Please repeat only the stretch of records running from the first line through the line that contains "(a.drop k).sum + ∑ t ∈ Finset.range (a.length".

(Exercise materials)

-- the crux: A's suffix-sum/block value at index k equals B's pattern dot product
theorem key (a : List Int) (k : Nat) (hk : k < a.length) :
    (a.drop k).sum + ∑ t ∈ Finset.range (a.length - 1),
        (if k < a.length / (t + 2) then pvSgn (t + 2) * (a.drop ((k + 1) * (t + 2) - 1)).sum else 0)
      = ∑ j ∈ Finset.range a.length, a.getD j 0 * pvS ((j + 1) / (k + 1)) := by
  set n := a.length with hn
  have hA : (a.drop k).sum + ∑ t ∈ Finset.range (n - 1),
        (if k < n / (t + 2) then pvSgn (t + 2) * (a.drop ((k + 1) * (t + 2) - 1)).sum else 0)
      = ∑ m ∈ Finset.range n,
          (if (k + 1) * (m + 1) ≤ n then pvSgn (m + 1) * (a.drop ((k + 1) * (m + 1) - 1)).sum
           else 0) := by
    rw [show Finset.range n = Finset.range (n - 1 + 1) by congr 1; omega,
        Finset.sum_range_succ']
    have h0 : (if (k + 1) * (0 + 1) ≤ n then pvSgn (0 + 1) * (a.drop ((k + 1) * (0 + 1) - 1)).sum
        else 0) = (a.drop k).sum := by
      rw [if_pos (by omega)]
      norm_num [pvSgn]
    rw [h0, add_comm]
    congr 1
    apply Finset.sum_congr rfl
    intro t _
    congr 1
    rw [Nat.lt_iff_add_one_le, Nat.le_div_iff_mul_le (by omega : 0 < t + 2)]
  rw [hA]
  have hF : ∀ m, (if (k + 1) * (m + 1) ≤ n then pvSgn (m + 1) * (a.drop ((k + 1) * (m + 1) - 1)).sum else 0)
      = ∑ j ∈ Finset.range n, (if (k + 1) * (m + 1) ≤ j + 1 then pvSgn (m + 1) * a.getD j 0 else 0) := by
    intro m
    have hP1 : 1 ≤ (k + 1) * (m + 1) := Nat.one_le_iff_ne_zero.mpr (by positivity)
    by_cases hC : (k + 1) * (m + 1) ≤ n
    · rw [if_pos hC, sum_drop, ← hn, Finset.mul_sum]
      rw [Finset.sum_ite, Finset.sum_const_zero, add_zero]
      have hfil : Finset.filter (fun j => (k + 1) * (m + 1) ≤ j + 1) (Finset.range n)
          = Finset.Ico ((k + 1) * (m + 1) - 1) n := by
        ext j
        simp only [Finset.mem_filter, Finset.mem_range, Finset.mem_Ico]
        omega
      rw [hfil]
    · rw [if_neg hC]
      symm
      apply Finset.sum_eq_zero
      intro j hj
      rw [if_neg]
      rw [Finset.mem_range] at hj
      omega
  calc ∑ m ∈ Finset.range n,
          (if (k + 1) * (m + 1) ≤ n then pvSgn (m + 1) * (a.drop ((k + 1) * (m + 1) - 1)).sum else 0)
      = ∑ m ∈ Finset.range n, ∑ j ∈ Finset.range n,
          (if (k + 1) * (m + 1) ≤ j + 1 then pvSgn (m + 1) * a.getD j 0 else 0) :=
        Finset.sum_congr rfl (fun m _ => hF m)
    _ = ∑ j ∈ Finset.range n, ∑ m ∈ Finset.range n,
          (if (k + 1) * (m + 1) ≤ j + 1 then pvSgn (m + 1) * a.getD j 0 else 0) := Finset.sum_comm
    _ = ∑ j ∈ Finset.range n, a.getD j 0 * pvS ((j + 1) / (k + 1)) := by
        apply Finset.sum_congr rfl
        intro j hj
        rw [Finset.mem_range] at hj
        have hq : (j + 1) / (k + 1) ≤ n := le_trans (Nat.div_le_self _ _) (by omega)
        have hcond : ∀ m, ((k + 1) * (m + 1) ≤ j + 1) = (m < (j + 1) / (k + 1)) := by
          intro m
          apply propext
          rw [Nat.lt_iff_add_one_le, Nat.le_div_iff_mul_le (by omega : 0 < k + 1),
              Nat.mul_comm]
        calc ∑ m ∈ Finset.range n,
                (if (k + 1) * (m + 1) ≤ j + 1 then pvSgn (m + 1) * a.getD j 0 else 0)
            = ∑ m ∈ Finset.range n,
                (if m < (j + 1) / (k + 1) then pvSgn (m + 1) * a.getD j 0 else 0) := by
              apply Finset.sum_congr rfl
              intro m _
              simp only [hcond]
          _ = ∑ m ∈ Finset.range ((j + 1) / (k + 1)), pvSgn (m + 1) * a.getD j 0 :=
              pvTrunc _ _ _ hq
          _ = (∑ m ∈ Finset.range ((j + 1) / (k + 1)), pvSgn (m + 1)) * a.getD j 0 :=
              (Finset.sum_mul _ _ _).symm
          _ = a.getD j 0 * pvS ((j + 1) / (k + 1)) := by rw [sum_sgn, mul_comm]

(End Exercise materials)

_Solution to this exercise_:
-- the crux: A's suffix-sum/block value at index k equals B's pattern dot product
theorem key (a : List Int) (k : Nat) (hk : k < a.length) :
    (a.drop k).sum + ∑ t ∈ Finset.range (a.length - 1),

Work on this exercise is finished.